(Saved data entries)
□ □ □ □ □ □ □

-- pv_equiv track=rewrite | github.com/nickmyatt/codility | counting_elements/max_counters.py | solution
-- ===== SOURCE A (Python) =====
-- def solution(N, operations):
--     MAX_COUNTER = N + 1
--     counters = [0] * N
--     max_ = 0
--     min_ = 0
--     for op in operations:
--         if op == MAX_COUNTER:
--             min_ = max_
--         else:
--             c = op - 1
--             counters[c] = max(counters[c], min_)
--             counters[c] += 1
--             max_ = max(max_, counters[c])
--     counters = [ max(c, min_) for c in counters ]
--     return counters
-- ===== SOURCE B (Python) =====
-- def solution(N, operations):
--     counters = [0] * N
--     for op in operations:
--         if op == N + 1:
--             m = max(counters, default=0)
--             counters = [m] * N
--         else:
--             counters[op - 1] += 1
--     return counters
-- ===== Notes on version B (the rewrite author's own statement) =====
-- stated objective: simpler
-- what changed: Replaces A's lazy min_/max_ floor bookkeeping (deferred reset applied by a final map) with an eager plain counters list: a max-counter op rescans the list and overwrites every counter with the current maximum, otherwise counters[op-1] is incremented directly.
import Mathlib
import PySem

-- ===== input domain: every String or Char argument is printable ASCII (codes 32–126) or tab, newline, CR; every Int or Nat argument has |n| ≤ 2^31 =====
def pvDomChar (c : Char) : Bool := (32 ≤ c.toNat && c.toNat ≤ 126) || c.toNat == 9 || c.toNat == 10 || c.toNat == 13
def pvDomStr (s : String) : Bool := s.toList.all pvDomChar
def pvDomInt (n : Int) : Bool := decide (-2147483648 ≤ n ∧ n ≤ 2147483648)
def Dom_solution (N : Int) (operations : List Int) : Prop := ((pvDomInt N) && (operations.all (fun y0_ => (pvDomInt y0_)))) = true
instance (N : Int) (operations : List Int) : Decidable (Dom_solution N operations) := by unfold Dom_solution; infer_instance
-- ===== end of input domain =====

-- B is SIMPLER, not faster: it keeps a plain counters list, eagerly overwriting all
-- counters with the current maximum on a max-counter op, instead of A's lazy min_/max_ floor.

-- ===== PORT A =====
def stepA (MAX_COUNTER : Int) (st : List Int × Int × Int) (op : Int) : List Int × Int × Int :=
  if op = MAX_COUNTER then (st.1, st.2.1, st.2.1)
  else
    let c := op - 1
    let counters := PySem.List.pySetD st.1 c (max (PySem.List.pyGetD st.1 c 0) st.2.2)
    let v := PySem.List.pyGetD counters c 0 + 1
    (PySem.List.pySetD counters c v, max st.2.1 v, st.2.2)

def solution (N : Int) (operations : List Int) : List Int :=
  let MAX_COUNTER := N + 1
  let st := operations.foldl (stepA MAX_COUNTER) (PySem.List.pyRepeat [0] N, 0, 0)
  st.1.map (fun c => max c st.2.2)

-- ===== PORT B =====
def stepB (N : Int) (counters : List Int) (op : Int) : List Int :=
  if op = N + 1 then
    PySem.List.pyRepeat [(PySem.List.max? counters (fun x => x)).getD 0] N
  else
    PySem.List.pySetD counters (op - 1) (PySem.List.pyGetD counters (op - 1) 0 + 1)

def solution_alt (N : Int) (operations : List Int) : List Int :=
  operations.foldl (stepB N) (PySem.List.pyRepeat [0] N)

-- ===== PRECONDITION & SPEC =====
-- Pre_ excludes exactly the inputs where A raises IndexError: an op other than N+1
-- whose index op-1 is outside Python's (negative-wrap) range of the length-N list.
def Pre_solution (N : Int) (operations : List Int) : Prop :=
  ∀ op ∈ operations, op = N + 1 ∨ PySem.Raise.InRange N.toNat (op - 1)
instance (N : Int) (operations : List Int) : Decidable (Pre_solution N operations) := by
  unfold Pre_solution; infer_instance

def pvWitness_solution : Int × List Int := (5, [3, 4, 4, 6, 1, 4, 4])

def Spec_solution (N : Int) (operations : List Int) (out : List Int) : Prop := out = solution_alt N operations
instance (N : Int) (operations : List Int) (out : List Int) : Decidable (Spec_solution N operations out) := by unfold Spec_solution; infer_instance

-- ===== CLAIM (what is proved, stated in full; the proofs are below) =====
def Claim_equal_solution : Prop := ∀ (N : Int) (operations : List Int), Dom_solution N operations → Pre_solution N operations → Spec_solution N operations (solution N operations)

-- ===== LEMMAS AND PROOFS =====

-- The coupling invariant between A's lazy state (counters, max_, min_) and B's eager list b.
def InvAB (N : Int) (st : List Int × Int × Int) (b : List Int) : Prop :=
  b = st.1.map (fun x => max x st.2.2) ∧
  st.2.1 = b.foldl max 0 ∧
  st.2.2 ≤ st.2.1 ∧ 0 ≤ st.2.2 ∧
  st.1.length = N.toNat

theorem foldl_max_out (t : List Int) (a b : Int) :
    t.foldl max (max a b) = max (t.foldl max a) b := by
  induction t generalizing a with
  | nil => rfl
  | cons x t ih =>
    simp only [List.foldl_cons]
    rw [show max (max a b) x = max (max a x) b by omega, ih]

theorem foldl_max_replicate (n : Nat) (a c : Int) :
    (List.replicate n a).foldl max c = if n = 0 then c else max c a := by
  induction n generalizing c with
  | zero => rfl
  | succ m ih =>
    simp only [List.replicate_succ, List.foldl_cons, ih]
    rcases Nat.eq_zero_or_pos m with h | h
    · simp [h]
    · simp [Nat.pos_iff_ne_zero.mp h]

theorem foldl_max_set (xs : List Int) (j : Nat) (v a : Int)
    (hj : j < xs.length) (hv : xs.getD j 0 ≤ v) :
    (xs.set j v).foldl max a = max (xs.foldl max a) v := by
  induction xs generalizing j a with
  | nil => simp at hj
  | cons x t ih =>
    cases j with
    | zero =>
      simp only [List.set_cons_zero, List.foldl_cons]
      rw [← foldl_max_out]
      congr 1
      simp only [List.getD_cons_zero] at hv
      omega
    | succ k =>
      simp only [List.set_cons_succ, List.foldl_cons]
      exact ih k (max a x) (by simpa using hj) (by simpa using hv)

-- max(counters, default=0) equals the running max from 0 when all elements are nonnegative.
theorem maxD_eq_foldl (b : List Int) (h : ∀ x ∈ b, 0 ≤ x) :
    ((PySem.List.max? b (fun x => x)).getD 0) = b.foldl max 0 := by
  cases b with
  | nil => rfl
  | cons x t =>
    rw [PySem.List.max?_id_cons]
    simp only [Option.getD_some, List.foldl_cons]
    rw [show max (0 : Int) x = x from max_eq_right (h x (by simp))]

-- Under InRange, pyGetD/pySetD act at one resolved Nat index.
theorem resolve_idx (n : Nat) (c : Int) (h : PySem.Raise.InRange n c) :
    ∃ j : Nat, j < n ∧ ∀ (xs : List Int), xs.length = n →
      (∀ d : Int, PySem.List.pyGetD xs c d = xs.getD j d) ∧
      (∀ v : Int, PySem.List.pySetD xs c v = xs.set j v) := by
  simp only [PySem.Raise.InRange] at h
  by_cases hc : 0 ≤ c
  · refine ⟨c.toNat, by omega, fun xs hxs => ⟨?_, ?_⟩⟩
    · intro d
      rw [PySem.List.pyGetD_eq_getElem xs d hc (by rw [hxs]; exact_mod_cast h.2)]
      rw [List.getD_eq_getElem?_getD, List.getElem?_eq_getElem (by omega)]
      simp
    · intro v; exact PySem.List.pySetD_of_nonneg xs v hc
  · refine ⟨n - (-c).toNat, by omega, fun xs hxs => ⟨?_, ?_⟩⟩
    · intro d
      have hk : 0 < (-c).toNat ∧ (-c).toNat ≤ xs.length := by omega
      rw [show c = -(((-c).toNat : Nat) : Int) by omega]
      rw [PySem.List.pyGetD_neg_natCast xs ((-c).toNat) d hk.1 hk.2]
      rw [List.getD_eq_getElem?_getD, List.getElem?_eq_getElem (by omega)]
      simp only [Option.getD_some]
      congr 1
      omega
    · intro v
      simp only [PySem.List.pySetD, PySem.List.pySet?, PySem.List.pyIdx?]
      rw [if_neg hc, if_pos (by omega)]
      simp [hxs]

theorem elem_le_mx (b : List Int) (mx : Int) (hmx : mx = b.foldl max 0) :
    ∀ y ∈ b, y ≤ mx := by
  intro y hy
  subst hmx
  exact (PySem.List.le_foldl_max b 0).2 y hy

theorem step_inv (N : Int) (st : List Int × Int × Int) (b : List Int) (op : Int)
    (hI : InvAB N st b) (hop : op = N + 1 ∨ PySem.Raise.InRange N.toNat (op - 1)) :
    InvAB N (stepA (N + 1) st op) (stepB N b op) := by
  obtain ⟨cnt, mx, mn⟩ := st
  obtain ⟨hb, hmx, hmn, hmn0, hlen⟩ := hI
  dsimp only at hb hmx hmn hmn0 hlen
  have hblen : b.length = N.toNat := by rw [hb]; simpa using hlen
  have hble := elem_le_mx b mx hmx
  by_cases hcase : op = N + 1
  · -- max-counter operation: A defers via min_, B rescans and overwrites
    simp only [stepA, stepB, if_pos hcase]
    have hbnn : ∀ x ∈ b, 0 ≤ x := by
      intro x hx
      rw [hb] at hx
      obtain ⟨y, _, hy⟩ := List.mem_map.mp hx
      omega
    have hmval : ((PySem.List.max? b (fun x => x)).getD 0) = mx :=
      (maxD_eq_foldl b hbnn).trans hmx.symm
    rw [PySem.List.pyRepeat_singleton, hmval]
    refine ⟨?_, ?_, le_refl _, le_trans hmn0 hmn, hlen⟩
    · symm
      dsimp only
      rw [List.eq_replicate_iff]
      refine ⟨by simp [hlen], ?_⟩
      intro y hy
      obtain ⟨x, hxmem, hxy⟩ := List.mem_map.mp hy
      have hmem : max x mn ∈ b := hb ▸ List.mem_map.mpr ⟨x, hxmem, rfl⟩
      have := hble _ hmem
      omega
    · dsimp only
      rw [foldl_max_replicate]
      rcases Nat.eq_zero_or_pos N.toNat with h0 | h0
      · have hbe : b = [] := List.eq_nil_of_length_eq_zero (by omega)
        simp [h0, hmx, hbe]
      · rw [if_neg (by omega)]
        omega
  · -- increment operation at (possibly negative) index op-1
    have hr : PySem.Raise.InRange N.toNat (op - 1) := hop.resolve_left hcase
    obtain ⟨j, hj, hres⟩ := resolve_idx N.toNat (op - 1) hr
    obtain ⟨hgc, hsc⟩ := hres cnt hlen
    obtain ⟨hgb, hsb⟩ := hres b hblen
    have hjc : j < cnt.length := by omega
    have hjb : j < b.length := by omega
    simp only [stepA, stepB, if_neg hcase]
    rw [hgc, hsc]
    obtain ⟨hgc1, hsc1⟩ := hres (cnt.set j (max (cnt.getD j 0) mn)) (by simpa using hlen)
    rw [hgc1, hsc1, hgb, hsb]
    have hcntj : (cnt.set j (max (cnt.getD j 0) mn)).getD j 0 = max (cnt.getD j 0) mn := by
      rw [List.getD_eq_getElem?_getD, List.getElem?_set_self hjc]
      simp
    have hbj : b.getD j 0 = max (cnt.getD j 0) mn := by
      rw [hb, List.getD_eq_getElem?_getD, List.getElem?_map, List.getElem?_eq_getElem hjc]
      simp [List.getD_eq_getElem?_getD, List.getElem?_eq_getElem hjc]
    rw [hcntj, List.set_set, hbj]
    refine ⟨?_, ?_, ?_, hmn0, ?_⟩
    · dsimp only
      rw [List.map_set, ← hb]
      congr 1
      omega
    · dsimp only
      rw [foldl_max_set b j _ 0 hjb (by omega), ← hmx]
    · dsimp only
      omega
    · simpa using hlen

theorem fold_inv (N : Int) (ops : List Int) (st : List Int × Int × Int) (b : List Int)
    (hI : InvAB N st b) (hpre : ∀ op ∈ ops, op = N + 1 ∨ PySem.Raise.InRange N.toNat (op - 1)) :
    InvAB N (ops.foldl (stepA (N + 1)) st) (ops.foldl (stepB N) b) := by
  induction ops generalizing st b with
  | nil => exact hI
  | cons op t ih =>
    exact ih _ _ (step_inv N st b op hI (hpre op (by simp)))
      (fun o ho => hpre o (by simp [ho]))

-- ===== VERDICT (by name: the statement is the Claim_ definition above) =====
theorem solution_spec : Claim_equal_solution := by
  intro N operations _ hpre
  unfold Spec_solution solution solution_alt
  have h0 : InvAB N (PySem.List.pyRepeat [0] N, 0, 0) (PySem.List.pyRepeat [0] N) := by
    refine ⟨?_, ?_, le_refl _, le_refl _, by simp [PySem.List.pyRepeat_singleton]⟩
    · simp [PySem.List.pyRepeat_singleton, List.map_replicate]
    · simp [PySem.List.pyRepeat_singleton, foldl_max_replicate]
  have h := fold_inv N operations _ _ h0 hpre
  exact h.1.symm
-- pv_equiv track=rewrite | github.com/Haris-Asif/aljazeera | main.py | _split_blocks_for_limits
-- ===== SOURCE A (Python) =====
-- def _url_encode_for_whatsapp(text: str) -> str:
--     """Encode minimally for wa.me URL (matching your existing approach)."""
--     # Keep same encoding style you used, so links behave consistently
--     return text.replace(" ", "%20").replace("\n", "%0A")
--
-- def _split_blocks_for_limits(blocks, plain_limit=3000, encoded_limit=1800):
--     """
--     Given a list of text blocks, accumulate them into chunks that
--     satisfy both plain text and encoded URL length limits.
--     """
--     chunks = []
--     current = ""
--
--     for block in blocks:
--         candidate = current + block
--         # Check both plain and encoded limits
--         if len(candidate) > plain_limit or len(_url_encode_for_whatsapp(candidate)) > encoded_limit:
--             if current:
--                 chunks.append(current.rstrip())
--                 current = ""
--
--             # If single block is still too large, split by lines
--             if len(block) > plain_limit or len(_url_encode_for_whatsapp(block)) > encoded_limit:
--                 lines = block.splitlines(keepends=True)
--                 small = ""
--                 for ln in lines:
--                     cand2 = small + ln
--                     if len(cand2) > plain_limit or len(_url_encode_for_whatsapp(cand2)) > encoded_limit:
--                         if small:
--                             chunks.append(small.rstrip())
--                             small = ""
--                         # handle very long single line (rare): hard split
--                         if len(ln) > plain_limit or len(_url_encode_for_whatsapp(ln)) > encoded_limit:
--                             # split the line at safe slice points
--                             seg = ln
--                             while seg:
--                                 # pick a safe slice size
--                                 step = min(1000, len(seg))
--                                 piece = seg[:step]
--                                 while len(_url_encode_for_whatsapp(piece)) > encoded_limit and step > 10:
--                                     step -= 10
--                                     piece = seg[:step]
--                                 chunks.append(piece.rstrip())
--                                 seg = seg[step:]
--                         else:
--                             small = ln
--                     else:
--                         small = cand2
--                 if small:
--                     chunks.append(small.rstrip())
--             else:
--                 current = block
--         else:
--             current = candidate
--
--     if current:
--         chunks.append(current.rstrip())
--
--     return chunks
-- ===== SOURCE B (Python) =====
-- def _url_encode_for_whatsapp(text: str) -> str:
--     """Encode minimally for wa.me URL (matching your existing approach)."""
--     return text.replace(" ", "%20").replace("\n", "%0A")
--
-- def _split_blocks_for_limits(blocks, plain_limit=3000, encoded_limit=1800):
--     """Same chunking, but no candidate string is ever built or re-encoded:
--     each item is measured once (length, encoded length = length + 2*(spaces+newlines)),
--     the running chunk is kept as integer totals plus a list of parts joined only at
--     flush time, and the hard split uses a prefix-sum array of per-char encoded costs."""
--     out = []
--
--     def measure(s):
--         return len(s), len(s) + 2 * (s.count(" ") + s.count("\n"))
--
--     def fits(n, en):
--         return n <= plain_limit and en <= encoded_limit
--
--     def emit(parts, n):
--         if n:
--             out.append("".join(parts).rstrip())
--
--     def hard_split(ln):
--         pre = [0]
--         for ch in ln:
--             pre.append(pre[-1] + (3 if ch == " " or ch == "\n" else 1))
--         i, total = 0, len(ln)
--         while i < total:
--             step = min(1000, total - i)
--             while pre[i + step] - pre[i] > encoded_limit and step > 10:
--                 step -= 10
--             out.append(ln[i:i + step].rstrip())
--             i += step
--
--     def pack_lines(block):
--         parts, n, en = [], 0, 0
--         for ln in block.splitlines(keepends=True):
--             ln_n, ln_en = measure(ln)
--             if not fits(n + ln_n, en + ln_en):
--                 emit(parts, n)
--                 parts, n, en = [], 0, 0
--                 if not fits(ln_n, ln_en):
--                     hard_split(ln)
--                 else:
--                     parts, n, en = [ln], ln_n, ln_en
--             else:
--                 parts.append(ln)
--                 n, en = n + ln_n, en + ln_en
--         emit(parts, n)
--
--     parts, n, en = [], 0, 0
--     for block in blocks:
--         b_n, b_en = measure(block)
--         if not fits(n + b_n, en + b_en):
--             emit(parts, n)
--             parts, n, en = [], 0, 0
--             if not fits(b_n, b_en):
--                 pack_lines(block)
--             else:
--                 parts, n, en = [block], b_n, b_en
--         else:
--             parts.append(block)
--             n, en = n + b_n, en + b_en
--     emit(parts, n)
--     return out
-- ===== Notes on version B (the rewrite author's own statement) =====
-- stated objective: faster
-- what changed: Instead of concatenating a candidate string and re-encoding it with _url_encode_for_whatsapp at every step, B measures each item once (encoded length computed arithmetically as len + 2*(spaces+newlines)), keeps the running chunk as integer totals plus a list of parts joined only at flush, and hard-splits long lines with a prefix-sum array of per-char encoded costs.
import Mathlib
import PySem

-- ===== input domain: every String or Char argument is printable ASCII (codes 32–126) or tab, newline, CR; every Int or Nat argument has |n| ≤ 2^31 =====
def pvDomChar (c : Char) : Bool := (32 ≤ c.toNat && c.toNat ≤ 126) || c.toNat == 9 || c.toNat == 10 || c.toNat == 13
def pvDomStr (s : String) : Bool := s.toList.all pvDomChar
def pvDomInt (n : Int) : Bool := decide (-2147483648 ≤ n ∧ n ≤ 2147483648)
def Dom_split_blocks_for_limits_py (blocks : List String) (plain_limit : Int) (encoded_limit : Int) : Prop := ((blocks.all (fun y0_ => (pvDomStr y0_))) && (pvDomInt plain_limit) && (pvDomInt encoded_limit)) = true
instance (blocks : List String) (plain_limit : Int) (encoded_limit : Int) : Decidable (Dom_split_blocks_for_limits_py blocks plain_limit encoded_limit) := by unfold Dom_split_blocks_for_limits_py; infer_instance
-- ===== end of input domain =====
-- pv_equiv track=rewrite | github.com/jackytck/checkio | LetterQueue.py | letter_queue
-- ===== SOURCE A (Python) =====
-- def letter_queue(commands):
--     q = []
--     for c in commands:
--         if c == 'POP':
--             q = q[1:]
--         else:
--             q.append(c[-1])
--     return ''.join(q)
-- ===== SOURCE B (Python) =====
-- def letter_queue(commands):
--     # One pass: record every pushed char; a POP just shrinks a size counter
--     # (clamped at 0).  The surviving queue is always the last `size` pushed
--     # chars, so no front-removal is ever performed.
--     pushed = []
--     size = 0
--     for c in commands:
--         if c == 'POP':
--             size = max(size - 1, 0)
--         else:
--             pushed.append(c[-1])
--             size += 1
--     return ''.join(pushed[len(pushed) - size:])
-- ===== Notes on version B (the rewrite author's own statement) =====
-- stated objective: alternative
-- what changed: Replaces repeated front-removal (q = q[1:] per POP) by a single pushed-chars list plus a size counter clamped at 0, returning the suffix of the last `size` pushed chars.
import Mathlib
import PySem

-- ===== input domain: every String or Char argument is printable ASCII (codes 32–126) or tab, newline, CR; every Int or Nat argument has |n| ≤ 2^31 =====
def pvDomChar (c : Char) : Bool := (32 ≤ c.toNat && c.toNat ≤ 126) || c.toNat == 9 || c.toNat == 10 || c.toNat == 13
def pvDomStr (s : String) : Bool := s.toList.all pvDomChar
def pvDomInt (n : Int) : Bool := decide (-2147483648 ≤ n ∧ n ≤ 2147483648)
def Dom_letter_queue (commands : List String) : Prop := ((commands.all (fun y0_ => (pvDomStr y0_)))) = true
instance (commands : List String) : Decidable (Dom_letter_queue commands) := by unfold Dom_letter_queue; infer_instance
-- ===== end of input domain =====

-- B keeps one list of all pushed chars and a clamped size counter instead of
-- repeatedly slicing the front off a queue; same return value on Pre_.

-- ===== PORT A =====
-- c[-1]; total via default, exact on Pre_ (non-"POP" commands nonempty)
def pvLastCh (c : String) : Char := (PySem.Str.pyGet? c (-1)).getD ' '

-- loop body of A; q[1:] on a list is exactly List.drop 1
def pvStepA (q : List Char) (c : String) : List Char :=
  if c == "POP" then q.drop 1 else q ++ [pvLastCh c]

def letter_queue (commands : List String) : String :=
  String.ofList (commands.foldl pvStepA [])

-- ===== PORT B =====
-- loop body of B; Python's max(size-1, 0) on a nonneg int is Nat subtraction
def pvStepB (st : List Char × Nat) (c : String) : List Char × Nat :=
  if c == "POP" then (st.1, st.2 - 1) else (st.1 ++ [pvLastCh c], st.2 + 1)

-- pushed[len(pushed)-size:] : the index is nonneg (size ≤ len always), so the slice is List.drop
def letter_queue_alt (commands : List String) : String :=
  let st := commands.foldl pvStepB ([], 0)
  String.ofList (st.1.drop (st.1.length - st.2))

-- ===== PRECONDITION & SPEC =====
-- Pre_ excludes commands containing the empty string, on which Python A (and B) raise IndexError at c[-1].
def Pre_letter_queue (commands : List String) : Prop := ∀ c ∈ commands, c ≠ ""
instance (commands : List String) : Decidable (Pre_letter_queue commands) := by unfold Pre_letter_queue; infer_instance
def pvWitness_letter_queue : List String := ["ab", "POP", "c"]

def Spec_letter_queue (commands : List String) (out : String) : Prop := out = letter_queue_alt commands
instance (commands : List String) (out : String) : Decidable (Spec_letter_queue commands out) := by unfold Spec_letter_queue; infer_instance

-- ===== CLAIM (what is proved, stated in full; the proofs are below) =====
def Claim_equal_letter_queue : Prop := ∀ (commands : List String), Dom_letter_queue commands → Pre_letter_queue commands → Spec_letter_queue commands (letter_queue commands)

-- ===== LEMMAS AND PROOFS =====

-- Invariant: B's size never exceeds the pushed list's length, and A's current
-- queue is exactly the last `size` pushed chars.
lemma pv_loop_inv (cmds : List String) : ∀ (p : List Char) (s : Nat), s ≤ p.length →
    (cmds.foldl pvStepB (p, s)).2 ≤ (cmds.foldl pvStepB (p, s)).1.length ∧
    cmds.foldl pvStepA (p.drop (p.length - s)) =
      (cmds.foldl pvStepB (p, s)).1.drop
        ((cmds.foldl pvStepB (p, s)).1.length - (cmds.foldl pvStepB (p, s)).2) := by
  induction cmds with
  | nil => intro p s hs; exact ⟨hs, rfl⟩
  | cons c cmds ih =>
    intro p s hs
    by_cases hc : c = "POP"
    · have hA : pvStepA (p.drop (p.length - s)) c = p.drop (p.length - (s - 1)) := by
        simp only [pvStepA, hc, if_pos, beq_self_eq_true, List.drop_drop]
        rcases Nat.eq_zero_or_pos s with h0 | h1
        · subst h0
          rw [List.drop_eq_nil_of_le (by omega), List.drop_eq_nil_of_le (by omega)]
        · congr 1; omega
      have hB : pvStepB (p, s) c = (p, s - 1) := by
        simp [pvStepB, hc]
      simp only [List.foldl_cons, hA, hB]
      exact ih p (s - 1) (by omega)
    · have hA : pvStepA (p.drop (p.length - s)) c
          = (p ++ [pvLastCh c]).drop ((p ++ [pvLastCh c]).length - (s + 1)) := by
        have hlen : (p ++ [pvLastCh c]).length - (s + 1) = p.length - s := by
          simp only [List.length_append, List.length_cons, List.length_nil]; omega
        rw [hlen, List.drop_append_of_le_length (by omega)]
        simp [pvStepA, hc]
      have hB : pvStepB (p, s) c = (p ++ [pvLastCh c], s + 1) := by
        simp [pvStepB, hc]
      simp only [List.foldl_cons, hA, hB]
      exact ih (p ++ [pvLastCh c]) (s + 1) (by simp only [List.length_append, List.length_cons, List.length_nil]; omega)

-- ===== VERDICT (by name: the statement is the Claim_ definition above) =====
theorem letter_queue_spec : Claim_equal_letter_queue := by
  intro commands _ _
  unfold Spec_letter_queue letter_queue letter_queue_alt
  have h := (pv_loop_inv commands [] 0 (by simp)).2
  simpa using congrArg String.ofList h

□ □ □ □ □ □ □

▶ **Exercise description**
Please return exactly the lines from the opening line of the data above through the line with "counters[c] += 1", both included and nothing else.

▶ **Exercise output**
-- pv_equiv track=rewrite | github.com/nickmyatt/codility | counting_elements/max_counters.py | solution
-- ===== SOURCE A (Python) =====
-- def solution(N, operations):
--     MAX_COUNTER = N + 1
--     counters = [0] * N
--     max_ = 0
--     min_ = 0
--     for op in operations:
--         if op == MAX_COUNTER:
--             min_ = max_
--         else:
--             c = op - 1
--             counters[c] = max(counters[c], min_)
--             counters[c] += 1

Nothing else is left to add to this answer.